■ REQUIRED ACTION ■
Only one stretch of the data below should be repeated: the lines from the line containing "[(1 : Int)] else []) ++" through the line containing "theorem isIn_single (c", inclusive, exactly as they are.

Dataset items:
-- pv_equiv track=rewrite | github.com/mfxuus/music-x-flute | test_songs.py | input_to_fingers
-- ===== SOURCE A (Python) =====
-- KEYBOARD_KEYS = ['m', 'n', 'b', '3', '2', '1']
--
-- def input_to_fingers(input_str):
--     # 'mnb3' --> [0, 1, 2, 3]
--     fingers = []
--     i = 0
--     for k in KEYBOARD_KEYS:
--         if k in input_str:
--             fingers.append(i)
--         i += 1
--     return fingers
-- ===== SOURCE B (Python) =====
-- KEYBOARD_KEYS = ['m', 'n', 'b', '3', '2', '1']
--
-- def input_to_fingers(input_str):
--     # 'mnb3' --> [0, 1, 2, 3]
--     key_to_index = {k: i for i, k in enumerate(KEYBOARD_KEYS)}
--     found = set()
--     for ch in input_str:
--         i = key_to_index.get(ch)
--         if i is not None:
--             found.add(i)
--     return sorted(found)
-- ===== Notes on version B (the rewrite author's own statement) =====
-- stated objective: alternative
-- what changed: B inverts the traversal: instead of scanning the fixed key list and testing each key for substring membership in the input, it builds a key-to-index dict once, makes one pass over the input characters collecting matched indices into a set, and returns them sorted.
import Mathlib
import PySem

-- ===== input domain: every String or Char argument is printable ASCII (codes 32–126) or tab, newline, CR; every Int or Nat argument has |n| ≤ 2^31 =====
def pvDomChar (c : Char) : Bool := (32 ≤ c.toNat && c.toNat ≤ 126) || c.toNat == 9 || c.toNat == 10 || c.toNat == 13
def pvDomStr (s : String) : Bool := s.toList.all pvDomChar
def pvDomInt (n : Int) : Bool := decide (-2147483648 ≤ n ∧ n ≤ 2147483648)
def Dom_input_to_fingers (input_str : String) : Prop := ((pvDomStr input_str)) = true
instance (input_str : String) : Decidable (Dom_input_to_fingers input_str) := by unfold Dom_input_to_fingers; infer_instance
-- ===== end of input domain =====

-- B builds a char→index dict and scans the input once, returning the sorted set of hit indices,
-- instead of A's scan over the fixed key list with a substring test per key (objective: alternative).

-- ===== PORT A =====
def keyboardKeys : List String := ["m", "n", "b", "3", "2", "1"]

def input_to_fingers (input_str : String) : List Int :=
  (keyboardKeys.foldl
    (fun (st : List Int × Int) k =>
      ((if PySem.Str.isIn k input_str then st.1 ++ [st.2] else st.1), st.2 + 1))
    (([] : List Int), (0 : Int))).1

-- ===== PORT B =====
def keyboardKeyChars : List Char := ['m', 'n', 'b', '3', '2', '1']

def keyToIndex : PySem.Dict Char Int :=
  (PySem.List.enumerate keyboardKeyChars).foldl
    (fun d p => d.insert p.2 p.1) PySem.Dict.empty

def input_to_fingers_alt (input_str : String) : List Int :=
  let found := input_str.toList.foldl
    (fun (st : PySem.Set Int) ch =>
      match keyToIndex.get? ch with
      | some i => PySem.Set.add st i
      | none => st)
    PySem.Set.empty
  PySem.List.sorted found (fun x => x) false

-- ===== PRECONDITION & SPEC =====
def Spec_input_to_fingers (input_str : String) (out : List Int) : Prop := out = input_to_fingers_alt input_str
instance (input_str : String) (out : List Int) : Decidable (Spec_input_to_fingers input_str out) := by unfold Spec_input_to_fingers; infer_instance

-- ===== CLAIM (what is proved, stated in full; the proofs are below) =====
def Claim_equal_input_to_fingers : Prop := ∀ (input_str : String), Dom_input_to_fingers input_str → Spec_input_to_fingers input_str (input_to_fingers input_str)

-- ===== LEMMAS AND PROOFS =====

-- A's result written as an explicit concatenation of per-key hits
def aShape (s : String) : List Int :=
  (if PySem.Str.isIn "m" s then [(0 : Int)] else []) ++
  (if PySem.Str.isIn "n" s then [(1 : Int)] else []) ++
  (if PySem.Str.isIn "b" s then [(2 : Int)] else []) ++
  (if PySem.Str.isIn "3" s then [(3 : Int)] else []) ++
  (if PySem.Str.isIn "2" s then [(4 : Int)] else []) ++
  (if PySem.Str.isIn "1" s then [(5 : Int)] else [])

theorem input_to_fingers_eq_aShape (s : String) : input_to_fingers s = aShape s := by
  simp only [input_to_fingers, keyboardKeys, List.foldl, aShape]
  split_ifs <;> rfl

theorem aShape_pairwise_lt (s : String) : (aShape s).Pairwise (· < ·) := by
  unfold aShape
  split_ifs <;> decide

theorem keyToIndex_eq :
    keyToIndex = PySem.Dict.mk [('m', (0 : Int)), ('n', 1), ('b', 2), ('3', 3), ('2', 4), ('1', 5)] := by
  rfl

theorem get?_keyToIndex (ch : Char) :
    keyToIndex.get? ch =
      if 'm' = ch then some 0 else if 'n' = ch then some 1 else if 'b' = ch then some 2
      else if '3' = ch then some 3 else if '2' = ch then some 4 else if '1' = ch then some 5
      else none := by
  rw [keyToIndex_eq]
  simp only [PySem.Dict.get?_mk_cons, beq_iff_eq]
  split_ifs <;> simp [PySem.Dict.get?]

theorem fold_eq_filterMap (l : List Char) (st : PySem.Set Int) :
    l.foldl
      (fun (st : PySem.Set Int) ch =>
        match keyToIndex.get? ch with
        | some i => PySem.Set.add st i
        | none => st) st
    = (l.filterMap keyToIndex.get?).foldl PySem.Set.add st := by
  induction l generalizing st with
  | nil => rfl
  | cons c t ih =>
    simp only [List.foldl_cons, List.filterMap_cons]
    cases h : keyToIndex.get? c <;> simp [ih]

theorem singleton_infix_iff {c : Char} {l : List Char} : [c] <:+: l ↔ c ∈ l := by
  constructor
  · intro h; exact h.mem (List.mem_singleton_self c)
  · intro h
    obtain ⟨s1, s2, rfl⟩ := List.append_of_mem h
    exact ⟨s1, s2, by simp⟩

theorem isIn_single (c : Char) (s : String) :
    PySem.Str.isIn (String.ofList [c]) s = true ↔ c ∈ s.toList := by
  rw [PySem.Str.isIn_iff_infix]
  have h : (String.ofList [c]).toList = [c] := by simp
  rw [h]
  exact singleton_infix_iff

theorem mem_if_singleton (c : Prop) [Decidable c] (i x : Int) :
    x ∈ (if c then [i] else ([] : List Int)) ↔ c ∧ x = i := by
  split_ifs with h <;> simp_all

theorem mem_aShape_iff (s : String) (x : Int) :
    x ∈ aShape s ↔ ∃ ch ∈ s.toList, keyToIndex.get? ch = some x := by
  unfold aShape
  simp only [List.mem_append, mem_if_singleton]
  constructor
  · rintro (((((⟨h, rfl⟩ | ⟨h, rfl⟩) | ⟨h, rfl⟩) | ⟨h, rfl⟩) | ⟨h, rfl⟩) | ⟨h, rfl⟩)
    · exact ⟨'m', (isIn_single 'm' s).mp h, by simp [get?_keyToIndex]⟩
    · exact ⟨'n', (isIn_single 'n' s).mp h, by simp [get?_keyToIndex]⟩
    · exact ⟨'b', (isIn_single 'b' s).mp h, by simp [get?_keyToIndex]⟩
    · exact ⟨'3', (isIn_single '3' s).mp h, by simp [get?_keyToIndex]⟩
    · exact ⟨'2', (isIn_single '2' s).mp h, by simp [get?_keyToIndex]⟩
    · exact ⟨'1', (isIn_single '1' s).mp h, by simp [get?_keyToIndex]⟩
  · rintro ⟨ch, hmem, hget⟩
    rw [get?_keyToIndex] at hget
    split_ifs at hget with h1 h2 h3 h4 h5 h6
    · injection hget with hx; subst hx; subst h1
      exact Or.inl (Or.inl (Or.inl (Or.inl (Or.inl ⟨(isIn_single 'm' s).mpr hmem, rfl⟩))))
    · injection hget with hx; subst hx; subst h2
      exact Or.inl (Or.inl (Or.inl (Or.inl (Or.inr ⟨(isIn_single 'n' s).mpr hmem, rfl⟩))))
    · injection hget with hx; subst hx; subst h3
      exact Or.inl (Or.inl (Or.inl (Or.inr ⟨(isIn_single 'b' s).mpr hmem, rfl⟩)))
    · injection hget with hx; subst hx; subst h4
      exact Or.inl (Or.inl (Or.inr ⟨(isIn_single '3' s).mpr hmem, rfl⟩))
    · injection hget with hx; subst hx; subst h5
      exact Or.inl (Or.inr ⟨(isIn_single '2' s).mpr hmem, rfl⟩)
    · injection hget with hx; subst hx; subst h6
      exact Or.inr ⟨(isIn_single '1' s).mpr hmem, rfl⟩

theorem alt_eq_sorted (s : String) :
    input_to_fingers_alt s =
      PySem.List.sorted (PySem.Set.ofList (s.toList.filterMap keyToIndex.get?)) (fun x => x) false := by
  unfold input_to_fingers_alt
  rw [fold_eq_filterMap]
  rfl

-- ===== VERDICT (by name: the statement is the Claim_ definition above) =====
theorem input_to_fingers_spec : Claim_equal_input_to_fingers := by
  intro s _hdom
  unfold Spec_input_to_fingers
  rw [alt_eq_sorted, input_to_fingers_eq_aShape]
  refine Eq.symm (PySem.List.sorted_eq_of_perm_of_pairwise_lt _ _ _ ?_ ?_)
  · refine (List.perm_ext_iff_of_nodup ?_ (PySem.Set.nodup_ofList _)).mpr ?_
    · exact ((aShape_pairwise_lt s).imp fun h => ne_of_lt h)
    · intro x
      rw [PySem.Set.mem_ofList, List.mem_filterMap, mem_aShape_iff]
  · exact aShape_pairwise_lt s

■ RESPONSE ■
  (if PySem.Str.isIn "n" s then [(1 : Int)] else []) ++
  (if PySem.Str.isIn "b" s then [(2 : Int)] else []) ++
  (if PySem.Str.isIn "3" s then [(3 : Int)] else []) ++
  (if PySem.Str.isIn "2" s then [(4 : Int)] else []) ++
  (if PySem.Str.isIn "1" s then [(5 : Int)] else [])

theorem input_to_fingers_eq_aShape (s : String) : input_to_fingers s = aShape s := by
  simp only [input_to_fingers, keyboardKeys, List.foldl, aShape]
  split_ifs <;> rfl

theorem aShape_pairwise_lt (s : String) : (aShape s).Pairwise (· < ·) := by
  unfold aShape
  split_ifs <;> decide

theorem keyToIndex_eq :
    keyToIndex = PySem.Dict.mk [('m', (0 : Int)), ('n', 1), ('b', 2), ('3', 3), ('2', 4), ('1', 5)] := by
  rfl

theorem get?_keyToIndex (ch : Char) :
    keyToIndex.get? ch =
      if 'm' = ch then some 0 else if 'n' = ch then some 1 else if 'b' = ch then some 2
      else if '3' = ch then some 3 else if '2' = ch then some 4 else if '1' = ch then some 5
      else none := by
  rw [keyToIndex_eq]
  simp only [PySem.Dict.get?_mk_cons, beq_iff_eq]
  split_ifs <;> simp [PySem.Dict.get?]

theorem fold_eq_filterMap (l : List Char) (st : PySem.Set Int) :
    l.foldl
      (fun (st : PySem.Set Int) ch =>
        match keyToIndex.get? ch with
        | some i => PySem.Set.add st i
        | none => st) st
    = (l.filterMap keyToIndex.get?).foldl PySem.Set.add st := by
  induction l generalizing st with
  | nil => rfl
  | cons c t ih =>
    simp only [List.foldl_cons, List.filterMap_cons]
    cases h : keyToIndex.get? c <;> simp [ih]

theorem singleton_infix_iff {c : Char} {l : List Char} : [c] <:+: l ↔ c ∈ l := by
  constructor
  · intro h; exact h.mem (List.mem_singleton_self c)
  · intro h
    obtain ⟨s1, s2, rfl⟩ := List.append_of_mem h
    exact ⟨s1, s2, by simp⟩

theorem isIn_single (c : Char) (s : String) :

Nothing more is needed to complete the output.